TASK INSTRUCTIONS> Scan the listing below. Copy each line that contains "plain".

------ DATASET EXCERPTS ------

-- pv_equiv track=rewrite | github.com/ariuk44/retake_exam_prep | day_3.py | checkConcatenatedSum
-- ===== SOURCE A (Python) =====
-- def checkConcatenatedSum(n, catlen):
--     origin = n
--     digit_sum = 0
--     while n > 0:
--         digit = n % 10
--         rev_sum = 0
--         i = 1
--         while i <= catlen:
--             rev_sum = rev_sum * 10 + digit
--             i += 1
--         digit_sum += rev_sum
--         n //= 10
--     return 1 if origin == digit_sum else 0
-- ===== SOURCE B (Python) =====
-- def checkConcatenatedSum(n, catlen):
--     s = 0
--     m = n
--     while m > 0:
--         s += m % 10
--         m //= 10
--     if s == 0:
--         return 1 if n == 0 else 0
--     rep = (10 ** catlen - 1) // 9 if catlen > 0 else 0
--     return 1 if n == rep * s else 0
-- ===== Notes on version B (the rewrite author's own statement) =====
-- stated objective: faster
-- what changed: Replaces the nested per-digit repetition loop by one loop summing plain digits, then a single multiplication by the repunit (10**catlen-1)//9 (computed once, and only when the digit sum is nonzero).
import Mathlib
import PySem

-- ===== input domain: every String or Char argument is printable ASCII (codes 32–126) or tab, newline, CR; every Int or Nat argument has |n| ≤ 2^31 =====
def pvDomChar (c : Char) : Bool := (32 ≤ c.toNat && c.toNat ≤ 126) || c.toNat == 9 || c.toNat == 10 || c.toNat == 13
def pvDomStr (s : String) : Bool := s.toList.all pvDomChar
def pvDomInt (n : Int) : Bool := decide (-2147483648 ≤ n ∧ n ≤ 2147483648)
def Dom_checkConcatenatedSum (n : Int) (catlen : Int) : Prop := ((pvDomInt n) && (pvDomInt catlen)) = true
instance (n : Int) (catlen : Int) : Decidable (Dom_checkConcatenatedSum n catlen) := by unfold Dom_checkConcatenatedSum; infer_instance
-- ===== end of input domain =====

-- B replaces A's nested per-digit repetition loop by one repunit computed once,
-- multiplied by a plain digit sum gathered in a single loop (simpler, same results).


-- ===== PORT A =====
-- inner 'while i <= catlen' loop of A
def pvInnerA (digit : Int) (rev_sum : Int) (i : Int) (catlen : Int) : Int :=
  if i ≤ catlen then pvInnerA digit (rev_sum * 10 + digit) (i + 1) catlen else rev_sum
termination_by (catlen + 1 - i).toNat
decreasing_by omega

-- outer 'while n > 0' loop of A, carrying digit_sum
def pvLoopA (n : Int) (catlen : Int) (digit_sum : Int) : Int :=
  if n > 0 then
    pvLoopA (PySem.Int.floordiv n 10) catlen (digit_sum + pvInnerA (PySem.Int.mod n 10) 0 1 catlen)
  else digit_sum
termination_by n.toNat
decreasing_by
  have h : PySem.Int.floordiv n 10 = n / 10 := PySem.Int.floordiv_eq_ediv_of_pos (by omega)
  rw [h]; omega

def checkConcatenatedSum (n : Int) (catlen : Int) : Int :=
  if n = pvLoopA n catlen 0 then 1 else 0

-- ===== PORT B =====
-- B's 'while m > 0' digit-sum loop
def pvSumDigitsB (m : Int) (s : Int) : Int :=
  if m > 0 then pvSumDigitsB (PySem.Int.floordiv m 10) (s + PySem.Int.mod m 10) else s
termination_by m.toNat
decreasing_by
  have h : PySem.Int.floordiv m 10 = m / 10 := PySem.Int.floordiv_eq_ediv_of_pos (by omega)
  rw [h]; omega

def checkConcatenatedSum_alt (n : Int) (catlen : Int) : Int :=
  let s := pvSumDigitsB n 0
  if s = 0 then (if n = 0 then 1 else 0)
  else
    -- 10 ** catlen with catlen > 0 is ported as 10 ^ catlen.toNat (exact for catlen > 0)
    let rep : Int := if catlen > 0 then PySem.Int.floordiv (10 ^ catlen.toNat - 1) 9 else 0
    if n = rep * s then 1 else 0

-- ===== PRECONDITION & SPEC =====
def Spec_checkConcatenatedSum (n : Int) (catlen : Int) (out : Int) : Prop := out = checkConcatenatedSum_alt n catlen
instance (n : Int) (catlen : Int) (out : Int) : Decidable (Spec_checkConcatenatedSum n catlen out) := by unfold Spec_checkConcatenatedSum; infer_instance

-- ===== CLAIM (what is proved, stated in full; the proofs are below) =====
def Claim_equal_checkConcatenatedSum : Prop := ∀ (n : Int) (catlen : Int), Dom_checkConcatenatedSum n catlen → Spec_checkConcatenatedSum n catlen (checkConcatenatedSum n catlen)

-- ===== LEMMAS AND PROOFS =====

-- repunit with k ones, as an Int
def pvRepu : Nat → Int
  | 0 => 0
  | k + 1 => pvRepu k * 10 + 1

theorem pvRepu_succ' (k : Nat) : pvRepu (k + 1) = 10 ^ k + pvRepu k := by
  induction k with
  | zero => simp [pvRepu]
  | succ k ih =>
    show pvRepu (k + 1) * 10 + 1 = 10 ^ (k + 1) + (pvRepu k * 10 + 1)
    rw [ih, pow_succ]; ring

theorem nine_mul_pvRepu (k : Nat) : 9 * pvRepu k = 10 ^ k - 1 := by
  induction k with
  | zero => simp [pvRepu]
  | succ k ih =>
    show 9 * (pvRepu k * 10 + 1) = 10 ^ (k + 1) - 1
    rw [pow_succ]; linarith

theorem pvInnerA_eq (d rev i catlen : Int) :
    pvInnerA d rev i catlen =
      rev * 10 ^ (catlen + 1 - i).toNat + d * pvRepu (catlen + 1 - i).toNat := by
  generalize hk : (catlen + 1 - i).toNat = k
  induction k generalizing rev i with
  | zero =>
    rw [pvInnerA]; rw [if_neg (by omega)]; simp [pvRepu]
  | succ k ih =>
    rw [pvInnerA, if_pos (by omega)]
    rw [ih (rev * 10 + d) (i + 1) (by omega)]
    rw [pvRepu_succ', pow_succ]
    ring

theorem pvSumDigitsB_acc (m : Int) (s : Int) : pvSumDigitsB m s = s + pvSumDigitsB m 0 := by
  generalize hk : m.toNat = k
  induction k using Nat.strong_induction_on generalizing m s with
  | _ k ih =>
    rw [pvSumDigitsB]
    conv_rhs => rw [pvSumDigitsB]
    by_cases h : m > 0
    · rw [if_pos h, if_pos h]
      have hf : PySem.Int.floordiv m 10 = m / 10 := PySem.Int.floordiv_eq_ediv_of_pos (by omega)
      rw [hf]
      rw [ih (m / 10).toNat (by omega) (m / 10) (s + PySem.Int.mod m 10) rfl,
          ih (m / 10).toNat (by omega) (m / 10) (0 + PySem.Int.mod m 10) rfl]
      ring
    · rw [if_neg h, if_neg h]; ring

theorem pvLoopA_eq (n catlen ds : Int) :
    pvLoopA n catlen ds = ds + pvRepu catlen.toNat * pvSumDigitsB n 0 := by
  generalize hk : n.toNat = k
  induction k using Nat.strong_induction_on generalizing n ds with
  | _ k ih =>
    rw [pvLoopA, pvSumDigitsB]
    by_cases h : n > 0
    · rw [if_pos h, if_pos h]
      have hf : PySem.Int.floordiv n 10 = n / 10 := PySem.Int.floordiv_eq_ediv_of_pos (by omega)
      rw [hf] at *
      rw [ih (n / 10).toNat (by omega) (n / 10) _ rfl]
      rw [pvInnerA_eq]
      have : (catlen + 1 - 1).toNat = catlen.toNat := by omega
      rw [this]
      have hacc := pvSumDigitsB_acc (n / 10) (0 + PySem.Int.mod n 10)
      rw [hacc]
      ring
    · rw [if_neg h, if_neg h]; simp

theorem pvRep_eq (catlen : Int) :
    (if catlen > 0 then PySem.Int.floordiv (10 ^ catlen.toNat - 1) 9 else 0)
      = pvRepu catlen.toNat := by
  by_cases h : catlen > 0
  · rw [if_pos h, ← nine_mul_pvRepu,
        PySem.Int.floordiv_eq_ediv_of_pos (by norm_num),
        Int.mul_ediv_cancel_left _ (by norm_num)]
  · rw [if_neg h]
    have : catlen.toNat = 0 := by omega
    rw [this]; rfl

-- ===== VERDICT (by name: the statement is the Claim_ definition above) =====
theorem checkConcatenatedSum_spec : Claim_equal_checkConcatenatedSum := by
  intro n catlen _
  unfold Spec_checkConcatenatedSum checkConcatenatedSum checkConcatenatedSum_alt
  rw [pvLoopA_eq]
  by_cases hs : pvSumDigitsB n 0 = 0
  · simp [hs]
  · simp only [hs, pvRep_eq]
    simp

------

ANSWER BELOW>
-- what changed: Replaces the nested per-digit repetition loop by one loop summing plain digits, then a single multiplication by the repunit (10**catlen-1)//9 (computed once, and only when the digit sum is nonzero).
-- multiplied by a plain digit sum gathered in a single loop (simpler, same results).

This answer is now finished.